> _Exercise requirements_
The required output is the lines below from the line containing "-- pv_equiv track=rewrite | github.com/netra-systems/zen" to the line containing "-- stated objective: idiomatic", inclusive, retyped exactly. No other lines belong in it.

> _Dataset entries_
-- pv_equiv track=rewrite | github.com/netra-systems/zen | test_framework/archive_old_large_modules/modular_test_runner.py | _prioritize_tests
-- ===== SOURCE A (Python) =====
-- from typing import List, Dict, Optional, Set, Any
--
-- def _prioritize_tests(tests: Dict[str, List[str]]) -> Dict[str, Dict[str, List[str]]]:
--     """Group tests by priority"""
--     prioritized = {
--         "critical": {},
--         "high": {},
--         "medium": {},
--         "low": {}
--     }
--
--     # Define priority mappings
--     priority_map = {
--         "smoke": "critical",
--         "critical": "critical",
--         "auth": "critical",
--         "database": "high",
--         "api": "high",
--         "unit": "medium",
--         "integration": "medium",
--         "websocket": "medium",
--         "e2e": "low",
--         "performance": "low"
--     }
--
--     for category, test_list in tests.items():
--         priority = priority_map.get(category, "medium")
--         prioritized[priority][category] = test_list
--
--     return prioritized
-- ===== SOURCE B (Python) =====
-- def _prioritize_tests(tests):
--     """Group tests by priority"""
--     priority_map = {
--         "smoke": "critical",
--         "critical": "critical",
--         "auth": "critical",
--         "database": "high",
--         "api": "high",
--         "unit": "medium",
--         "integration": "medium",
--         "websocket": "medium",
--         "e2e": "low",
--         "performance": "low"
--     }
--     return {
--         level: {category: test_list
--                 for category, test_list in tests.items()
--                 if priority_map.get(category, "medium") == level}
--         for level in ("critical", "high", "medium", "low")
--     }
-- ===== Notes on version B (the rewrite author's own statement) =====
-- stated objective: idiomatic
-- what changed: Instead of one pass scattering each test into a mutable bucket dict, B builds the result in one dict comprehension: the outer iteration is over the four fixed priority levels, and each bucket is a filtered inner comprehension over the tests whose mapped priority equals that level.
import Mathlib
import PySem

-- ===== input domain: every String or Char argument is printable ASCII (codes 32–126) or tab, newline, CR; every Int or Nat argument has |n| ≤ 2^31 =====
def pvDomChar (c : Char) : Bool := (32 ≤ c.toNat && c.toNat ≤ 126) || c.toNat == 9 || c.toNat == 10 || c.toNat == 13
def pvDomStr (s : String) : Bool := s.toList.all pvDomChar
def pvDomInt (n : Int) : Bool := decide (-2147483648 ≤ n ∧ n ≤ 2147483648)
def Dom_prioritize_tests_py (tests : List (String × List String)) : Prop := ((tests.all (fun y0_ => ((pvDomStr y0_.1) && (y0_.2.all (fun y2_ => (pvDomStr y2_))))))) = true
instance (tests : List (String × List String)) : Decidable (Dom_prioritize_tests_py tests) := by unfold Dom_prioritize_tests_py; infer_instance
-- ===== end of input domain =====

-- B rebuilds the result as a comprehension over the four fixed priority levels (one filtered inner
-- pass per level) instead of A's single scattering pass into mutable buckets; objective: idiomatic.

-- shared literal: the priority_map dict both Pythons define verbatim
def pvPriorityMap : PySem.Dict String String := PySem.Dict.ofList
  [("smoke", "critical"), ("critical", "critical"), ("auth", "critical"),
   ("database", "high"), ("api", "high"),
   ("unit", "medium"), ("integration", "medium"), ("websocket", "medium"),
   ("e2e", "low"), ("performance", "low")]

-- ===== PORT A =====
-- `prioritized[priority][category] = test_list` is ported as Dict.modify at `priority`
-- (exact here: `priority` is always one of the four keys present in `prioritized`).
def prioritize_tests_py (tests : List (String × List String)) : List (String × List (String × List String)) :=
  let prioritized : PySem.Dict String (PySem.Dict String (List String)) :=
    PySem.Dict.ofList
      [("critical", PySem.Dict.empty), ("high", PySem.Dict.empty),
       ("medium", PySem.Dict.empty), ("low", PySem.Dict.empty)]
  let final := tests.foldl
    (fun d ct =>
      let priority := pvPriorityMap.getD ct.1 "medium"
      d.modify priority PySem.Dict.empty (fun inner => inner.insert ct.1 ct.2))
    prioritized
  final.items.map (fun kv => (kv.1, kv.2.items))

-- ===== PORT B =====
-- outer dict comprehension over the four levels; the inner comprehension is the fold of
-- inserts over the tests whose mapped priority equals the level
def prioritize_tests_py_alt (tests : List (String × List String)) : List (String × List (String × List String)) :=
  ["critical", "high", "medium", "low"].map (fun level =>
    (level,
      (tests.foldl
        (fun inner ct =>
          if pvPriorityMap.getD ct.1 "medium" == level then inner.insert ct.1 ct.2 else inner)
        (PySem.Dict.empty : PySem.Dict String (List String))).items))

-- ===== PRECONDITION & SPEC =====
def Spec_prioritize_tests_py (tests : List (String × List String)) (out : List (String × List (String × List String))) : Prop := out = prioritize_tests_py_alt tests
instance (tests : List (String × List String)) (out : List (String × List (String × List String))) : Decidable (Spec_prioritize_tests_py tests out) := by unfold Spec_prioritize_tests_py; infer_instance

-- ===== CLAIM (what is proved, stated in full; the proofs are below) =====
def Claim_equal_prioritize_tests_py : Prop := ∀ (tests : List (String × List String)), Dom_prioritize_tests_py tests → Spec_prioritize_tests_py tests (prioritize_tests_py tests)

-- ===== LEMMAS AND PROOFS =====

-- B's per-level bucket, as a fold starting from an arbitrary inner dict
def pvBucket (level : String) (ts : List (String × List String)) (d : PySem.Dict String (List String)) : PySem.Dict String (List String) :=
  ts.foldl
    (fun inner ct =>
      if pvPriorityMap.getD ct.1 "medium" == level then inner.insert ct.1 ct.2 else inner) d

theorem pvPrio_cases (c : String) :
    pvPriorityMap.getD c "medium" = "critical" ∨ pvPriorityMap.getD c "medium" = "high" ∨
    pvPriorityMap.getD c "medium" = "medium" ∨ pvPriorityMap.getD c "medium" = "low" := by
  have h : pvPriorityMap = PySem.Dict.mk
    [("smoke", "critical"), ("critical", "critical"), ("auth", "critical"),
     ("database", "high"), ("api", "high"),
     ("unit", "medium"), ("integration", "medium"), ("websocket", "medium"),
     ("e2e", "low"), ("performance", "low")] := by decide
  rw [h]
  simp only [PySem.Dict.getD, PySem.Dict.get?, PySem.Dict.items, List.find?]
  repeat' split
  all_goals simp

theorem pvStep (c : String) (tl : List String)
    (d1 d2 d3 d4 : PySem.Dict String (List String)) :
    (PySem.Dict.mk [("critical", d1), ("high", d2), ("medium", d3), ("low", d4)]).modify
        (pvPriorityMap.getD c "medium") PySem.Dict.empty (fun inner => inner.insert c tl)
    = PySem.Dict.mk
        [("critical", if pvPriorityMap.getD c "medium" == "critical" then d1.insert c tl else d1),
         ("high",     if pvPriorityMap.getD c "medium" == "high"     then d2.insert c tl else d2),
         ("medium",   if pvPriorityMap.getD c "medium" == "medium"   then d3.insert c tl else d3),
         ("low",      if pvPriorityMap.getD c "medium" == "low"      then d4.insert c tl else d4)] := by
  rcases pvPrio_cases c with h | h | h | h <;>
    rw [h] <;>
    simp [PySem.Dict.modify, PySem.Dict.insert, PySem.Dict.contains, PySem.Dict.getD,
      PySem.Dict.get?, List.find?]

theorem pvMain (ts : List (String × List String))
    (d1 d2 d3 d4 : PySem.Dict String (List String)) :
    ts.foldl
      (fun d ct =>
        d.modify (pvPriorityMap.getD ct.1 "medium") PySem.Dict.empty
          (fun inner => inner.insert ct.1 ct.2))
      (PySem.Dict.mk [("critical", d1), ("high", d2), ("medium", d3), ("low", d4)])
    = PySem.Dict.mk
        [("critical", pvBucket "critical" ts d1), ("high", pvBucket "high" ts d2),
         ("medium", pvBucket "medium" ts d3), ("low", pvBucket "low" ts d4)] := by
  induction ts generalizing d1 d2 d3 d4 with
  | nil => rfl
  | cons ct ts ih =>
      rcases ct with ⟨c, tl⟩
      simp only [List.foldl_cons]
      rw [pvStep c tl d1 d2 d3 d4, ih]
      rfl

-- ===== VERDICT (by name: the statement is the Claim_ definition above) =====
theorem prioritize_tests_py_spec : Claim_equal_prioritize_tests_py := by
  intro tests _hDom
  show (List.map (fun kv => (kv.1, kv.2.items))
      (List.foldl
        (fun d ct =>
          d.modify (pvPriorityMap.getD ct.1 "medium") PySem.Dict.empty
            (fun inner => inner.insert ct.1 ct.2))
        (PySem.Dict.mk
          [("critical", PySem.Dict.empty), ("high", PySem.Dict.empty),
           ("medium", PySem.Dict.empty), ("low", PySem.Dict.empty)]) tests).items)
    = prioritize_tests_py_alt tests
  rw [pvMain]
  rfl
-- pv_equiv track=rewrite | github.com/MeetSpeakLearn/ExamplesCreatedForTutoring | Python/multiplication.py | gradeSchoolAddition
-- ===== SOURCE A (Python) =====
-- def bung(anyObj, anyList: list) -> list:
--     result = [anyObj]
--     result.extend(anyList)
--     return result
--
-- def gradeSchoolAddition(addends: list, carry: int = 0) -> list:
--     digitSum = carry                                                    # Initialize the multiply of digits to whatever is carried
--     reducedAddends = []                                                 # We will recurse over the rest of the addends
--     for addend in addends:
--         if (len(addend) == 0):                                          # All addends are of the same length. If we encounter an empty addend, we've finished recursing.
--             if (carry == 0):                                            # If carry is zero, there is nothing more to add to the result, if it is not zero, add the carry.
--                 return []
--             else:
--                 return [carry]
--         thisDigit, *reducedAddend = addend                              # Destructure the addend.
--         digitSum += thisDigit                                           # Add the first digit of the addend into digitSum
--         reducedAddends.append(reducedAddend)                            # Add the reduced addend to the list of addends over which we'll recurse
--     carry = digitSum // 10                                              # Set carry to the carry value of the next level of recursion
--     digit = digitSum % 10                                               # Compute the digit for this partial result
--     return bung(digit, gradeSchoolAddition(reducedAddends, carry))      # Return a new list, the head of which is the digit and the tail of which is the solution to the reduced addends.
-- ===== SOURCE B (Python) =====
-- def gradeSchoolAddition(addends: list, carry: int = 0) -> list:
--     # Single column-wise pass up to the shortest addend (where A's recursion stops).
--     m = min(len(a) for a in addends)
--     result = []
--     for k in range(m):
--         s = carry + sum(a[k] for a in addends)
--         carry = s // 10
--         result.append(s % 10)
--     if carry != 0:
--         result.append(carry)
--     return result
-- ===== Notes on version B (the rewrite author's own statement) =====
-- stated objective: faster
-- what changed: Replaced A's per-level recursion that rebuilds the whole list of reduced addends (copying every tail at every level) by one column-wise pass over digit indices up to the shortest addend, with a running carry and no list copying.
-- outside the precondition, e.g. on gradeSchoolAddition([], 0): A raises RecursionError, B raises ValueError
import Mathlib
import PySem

---

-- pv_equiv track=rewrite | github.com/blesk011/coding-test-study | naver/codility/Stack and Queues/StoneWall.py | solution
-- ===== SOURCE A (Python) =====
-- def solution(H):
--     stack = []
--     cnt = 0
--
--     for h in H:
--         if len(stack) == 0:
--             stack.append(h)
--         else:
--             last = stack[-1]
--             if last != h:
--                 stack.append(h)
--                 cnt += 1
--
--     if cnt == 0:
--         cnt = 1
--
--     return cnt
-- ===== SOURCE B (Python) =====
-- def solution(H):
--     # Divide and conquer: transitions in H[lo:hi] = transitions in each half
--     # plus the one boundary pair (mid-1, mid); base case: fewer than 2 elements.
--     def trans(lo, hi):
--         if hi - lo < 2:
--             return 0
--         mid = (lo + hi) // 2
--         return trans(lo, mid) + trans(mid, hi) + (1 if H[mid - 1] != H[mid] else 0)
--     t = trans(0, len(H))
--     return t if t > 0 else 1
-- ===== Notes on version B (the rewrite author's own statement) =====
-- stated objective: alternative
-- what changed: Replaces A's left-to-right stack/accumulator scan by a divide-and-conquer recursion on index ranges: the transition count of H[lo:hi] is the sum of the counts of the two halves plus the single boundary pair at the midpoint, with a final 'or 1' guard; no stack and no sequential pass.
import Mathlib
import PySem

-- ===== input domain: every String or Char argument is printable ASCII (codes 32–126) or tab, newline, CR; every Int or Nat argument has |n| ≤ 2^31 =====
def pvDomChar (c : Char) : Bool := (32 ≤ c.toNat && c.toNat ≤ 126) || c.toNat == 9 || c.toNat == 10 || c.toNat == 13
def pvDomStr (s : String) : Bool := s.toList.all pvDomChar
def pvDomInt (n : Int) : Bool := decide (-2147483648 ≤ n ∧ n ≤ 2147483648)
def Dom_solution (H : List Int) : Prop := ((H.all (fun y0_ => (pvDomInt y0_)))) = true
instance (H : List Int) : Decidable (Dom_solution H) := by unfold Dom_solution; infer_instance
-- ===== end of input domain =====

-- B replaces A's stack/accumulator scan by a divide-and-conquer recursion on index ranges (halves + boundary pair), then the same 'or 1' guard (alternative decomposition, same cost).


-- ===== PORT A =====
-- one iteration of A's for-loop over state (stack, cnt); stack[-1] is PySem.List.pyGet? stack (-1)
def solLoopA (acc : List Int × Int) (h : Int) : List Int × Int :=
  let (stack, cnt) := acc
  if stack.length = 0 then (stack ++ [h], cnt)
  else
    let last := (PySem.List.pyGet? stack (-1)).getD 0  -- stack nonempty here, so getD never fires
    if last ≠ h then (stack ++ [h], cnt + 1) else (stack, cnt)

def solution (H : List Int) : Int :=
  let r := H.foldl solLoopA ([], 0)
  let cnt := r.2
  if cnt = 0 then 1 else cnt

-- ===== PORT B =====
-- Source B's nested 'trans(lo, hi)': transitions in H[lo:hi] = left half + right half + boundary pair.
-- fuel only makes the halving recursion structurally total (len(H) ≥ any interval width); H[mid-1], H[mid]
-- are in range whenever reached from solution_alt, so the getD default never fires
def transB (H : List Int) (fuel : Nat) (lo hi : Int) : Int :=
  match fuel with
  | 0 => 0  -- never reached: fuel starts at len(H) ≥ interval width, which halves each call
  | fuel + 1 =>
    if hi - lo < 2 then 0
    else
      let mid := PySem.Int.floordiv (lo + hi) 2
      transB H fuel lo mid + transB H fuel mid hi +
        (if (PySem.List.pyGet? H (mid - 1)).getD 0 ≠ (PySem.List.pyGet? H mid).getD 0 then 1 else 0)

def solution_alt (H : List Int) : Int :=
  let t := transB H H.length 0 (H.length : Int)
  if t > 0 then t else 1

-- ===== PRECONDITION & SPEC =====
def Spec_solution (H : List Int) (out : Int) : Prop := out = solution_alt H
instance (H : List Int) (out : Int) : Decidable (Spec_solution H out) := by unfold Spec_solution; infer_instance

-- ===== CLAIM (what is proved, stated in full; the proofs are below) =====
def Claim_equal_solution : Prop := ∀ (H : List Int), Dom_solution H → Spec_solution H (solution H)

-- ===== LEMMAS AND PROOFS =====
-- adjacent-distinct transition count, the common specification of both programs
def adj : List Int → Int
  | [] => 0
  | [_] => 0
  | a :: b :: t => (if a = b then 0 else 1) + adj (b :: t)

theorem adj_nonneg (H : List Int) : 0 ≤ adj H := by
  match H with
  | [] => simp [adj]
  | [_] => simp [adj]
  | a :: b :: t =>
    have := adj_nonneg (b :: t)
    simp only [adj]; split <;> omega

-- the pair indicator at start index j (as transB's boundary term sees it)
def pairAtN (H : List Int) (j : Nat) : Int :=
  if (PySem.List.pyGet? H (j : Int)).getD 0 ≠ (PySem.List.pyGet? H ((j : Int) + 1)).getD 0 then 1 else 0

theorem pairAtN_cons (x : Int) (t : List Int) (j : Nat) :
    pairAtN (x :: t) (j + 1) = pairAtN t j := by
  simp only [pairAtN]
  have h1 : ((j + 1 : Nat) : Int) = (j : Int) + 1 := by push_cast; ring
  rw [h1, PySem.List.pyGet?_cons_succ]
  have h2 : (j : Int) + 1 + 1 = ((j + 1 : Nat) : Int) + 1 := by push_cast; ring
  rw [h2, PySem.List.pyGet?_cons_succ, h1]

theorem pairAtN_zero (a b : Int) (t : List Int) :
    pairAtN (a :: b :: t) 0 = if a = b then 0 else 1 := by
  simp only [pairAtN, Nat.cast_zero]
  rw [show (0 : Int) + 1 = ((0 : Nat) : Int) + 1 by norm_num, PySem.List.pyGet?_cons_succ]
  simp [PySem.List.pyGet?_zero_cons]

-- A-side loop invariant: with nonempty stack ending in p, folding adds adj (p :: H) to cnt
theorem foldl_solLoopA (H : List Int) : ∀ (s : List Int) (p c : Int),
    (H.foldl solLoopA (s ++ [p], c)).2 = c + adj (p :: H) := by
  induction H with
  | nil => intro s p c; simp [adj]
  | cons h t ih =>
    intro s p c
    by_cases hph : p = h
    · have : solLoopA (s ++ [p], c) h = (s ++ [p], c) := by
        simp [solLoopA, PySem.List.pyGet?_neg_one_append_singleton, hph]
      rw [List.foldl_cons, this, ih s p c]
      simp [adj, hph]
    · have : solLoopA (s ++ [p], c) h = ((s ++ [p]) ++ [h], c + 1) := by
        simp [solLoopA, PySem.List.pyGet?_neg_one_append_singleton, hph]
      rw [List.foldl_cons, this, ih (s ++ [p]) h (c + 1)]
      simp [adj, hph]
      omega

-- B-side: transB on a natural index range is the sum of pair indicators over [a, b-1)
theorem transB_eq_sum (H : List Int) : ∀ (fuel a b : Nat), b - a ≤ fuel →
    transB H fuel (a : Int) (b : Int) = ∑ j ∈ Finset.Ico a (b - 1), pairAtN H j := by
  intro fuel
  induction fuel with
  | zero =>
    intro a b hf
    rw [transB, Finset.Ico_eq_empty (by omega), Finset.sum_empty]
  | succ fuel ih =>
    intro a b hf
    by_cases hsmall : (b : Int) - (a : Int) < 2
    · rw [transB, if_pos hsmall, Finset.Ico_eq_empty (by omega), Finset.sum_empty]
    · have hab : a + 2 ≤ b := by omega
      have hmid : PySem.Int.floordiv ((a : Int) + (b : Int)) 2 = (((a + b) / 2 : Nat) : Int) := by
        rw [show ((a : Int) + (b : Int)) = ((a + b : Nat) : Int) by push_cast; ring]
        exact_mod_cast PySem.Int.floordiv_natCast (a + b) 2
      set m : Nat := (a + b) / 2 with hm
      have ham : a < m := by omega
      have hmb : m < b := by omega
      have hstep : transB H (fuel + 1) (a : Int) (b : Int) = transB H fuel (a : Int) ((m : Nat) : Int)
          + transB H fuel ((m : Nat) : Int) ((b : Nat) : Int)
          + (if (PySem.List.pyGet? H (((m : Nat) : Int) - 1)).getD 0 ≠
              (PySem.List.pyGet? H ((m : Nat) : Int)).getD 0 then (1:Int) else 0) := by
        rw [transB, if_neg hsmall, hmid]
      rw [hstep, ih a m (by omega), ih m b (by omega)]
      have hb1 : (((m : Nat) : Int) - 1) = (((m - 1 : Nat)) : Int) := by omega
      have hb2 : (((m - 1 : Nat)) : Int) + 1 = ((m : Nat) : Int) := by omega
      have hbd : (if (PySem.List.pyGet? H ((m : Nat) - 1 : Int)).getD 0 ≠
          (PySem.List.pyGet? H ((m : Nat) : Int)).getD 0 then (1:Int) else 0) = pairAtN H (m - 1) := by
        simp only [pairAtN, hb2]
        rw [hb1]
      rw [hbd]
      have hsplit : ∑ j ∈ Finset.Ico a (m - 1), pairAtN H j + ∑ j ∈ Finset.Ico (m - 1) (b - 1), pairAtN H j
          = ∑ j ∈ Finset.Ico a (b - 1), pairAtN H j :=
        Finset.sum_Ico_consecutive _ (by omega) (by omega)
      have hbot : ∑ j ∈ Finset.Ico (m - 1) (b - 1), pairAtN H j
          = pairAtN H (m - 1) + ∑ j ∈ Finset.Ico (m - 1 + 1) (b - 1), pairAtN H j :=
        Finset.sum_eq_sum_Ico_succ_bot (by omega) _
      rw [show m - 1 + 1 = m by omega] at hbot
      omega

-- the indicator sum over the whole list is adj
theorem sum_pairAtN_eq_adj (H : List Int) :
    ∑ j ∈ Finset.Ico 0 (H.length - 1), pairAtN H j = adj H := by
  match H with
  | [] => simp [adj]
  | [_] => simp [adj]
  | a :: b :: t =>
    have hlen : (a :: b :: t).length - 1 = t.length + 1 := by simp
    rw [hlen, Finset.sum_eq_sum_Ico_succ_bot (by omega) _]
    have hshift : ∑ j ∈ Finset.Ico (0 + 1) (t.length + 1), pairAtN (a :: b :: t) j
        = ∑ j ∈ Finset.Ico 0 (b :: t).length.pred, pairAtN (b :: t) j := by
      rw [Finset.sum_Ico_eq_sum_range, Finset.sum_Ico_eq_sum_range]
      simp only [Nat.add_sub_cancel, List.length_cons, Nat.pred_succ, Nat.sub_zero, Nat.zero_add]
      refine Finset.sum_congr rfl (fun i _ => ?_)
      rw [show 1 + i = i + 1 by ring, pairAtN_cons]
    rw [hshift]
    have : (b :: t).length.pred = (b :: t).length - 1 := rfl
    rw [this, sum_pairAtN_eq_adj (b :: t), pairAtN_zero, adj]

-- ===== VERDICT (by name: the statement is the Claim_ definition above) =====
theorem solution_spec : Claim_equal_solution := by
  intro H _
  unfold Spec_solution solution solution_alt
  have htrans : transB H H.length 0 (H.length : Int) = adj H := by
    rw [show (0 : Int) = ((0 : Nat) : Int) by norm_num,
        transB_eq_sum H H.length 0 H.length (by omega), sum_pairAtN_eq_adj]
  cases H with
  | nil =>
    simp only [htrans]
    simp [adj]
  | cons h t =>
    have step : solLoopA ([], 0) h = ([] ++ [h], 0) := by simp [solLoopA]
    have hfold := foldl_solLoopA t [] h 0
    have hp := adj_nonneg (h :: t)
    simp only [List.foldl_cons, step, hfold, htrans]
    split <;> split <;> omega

> _Task solution_
-- pv_equiv track=rewrite | github.com/netra-systems/zen | test_framework/archive_old_large_modules/modular_test_runner.py | _prioritize_tests
-- ===== SOURCE A (Python) =====
-- from typing import List, Dict, Optional, Set, Any
--
-- def _prioritize_tests(tests: Dict[str, List[str]]) -> Dict[str, Dict[str, List[str]]]:
--     """Group tests by priority"""
--     prioritized = {
--         "critical": {},
--         "high": {},
--         "medium": {},
--         "low": {}
--     }
--
--     # Define priority mappings
--     priority_map = {
--         "smoke": "critical",
--         "critical": "critical",
--         "auth": "critical",
--         "database": "high",
--         "api": "high",
--         "unit": "medium",
--         "integration": "medium",
--         "websocket": "medium",
--         "e2e": "low",
--         "performance": "low"
--     }
--
--     for category, test_list in tests.items():
--         priority = priority_map.get(category, "medium")
--         prioritized[priority][category] = test_list
--
--     return prioritized
-- ===== SOURCE B (Python) =====
-- def _prioritize_tests(tests):
--     """Group tests by priority"""
--     priority_map = {
--         "smoke": "critical",
--         "critical": "critical",
--         "auth": "critical",
--         "database": "high",
--         "api": "high",
--         "unit": "medium",
--         "integration": "medium",
--         "websocket": "medium",
--         "e2e": "low",
--         "performance": "low"
--     }
--     return {
--         level: {category: test_list
--                 for category, test_list in tests.items()
--                 if priority_map.get(category, "medium") == level}
--         for level in ("critical", "high", "medium", "low")
--     }
-- ===== Notes on version B (the rewrite author's own statement) =====
-- stated objective: idiomatic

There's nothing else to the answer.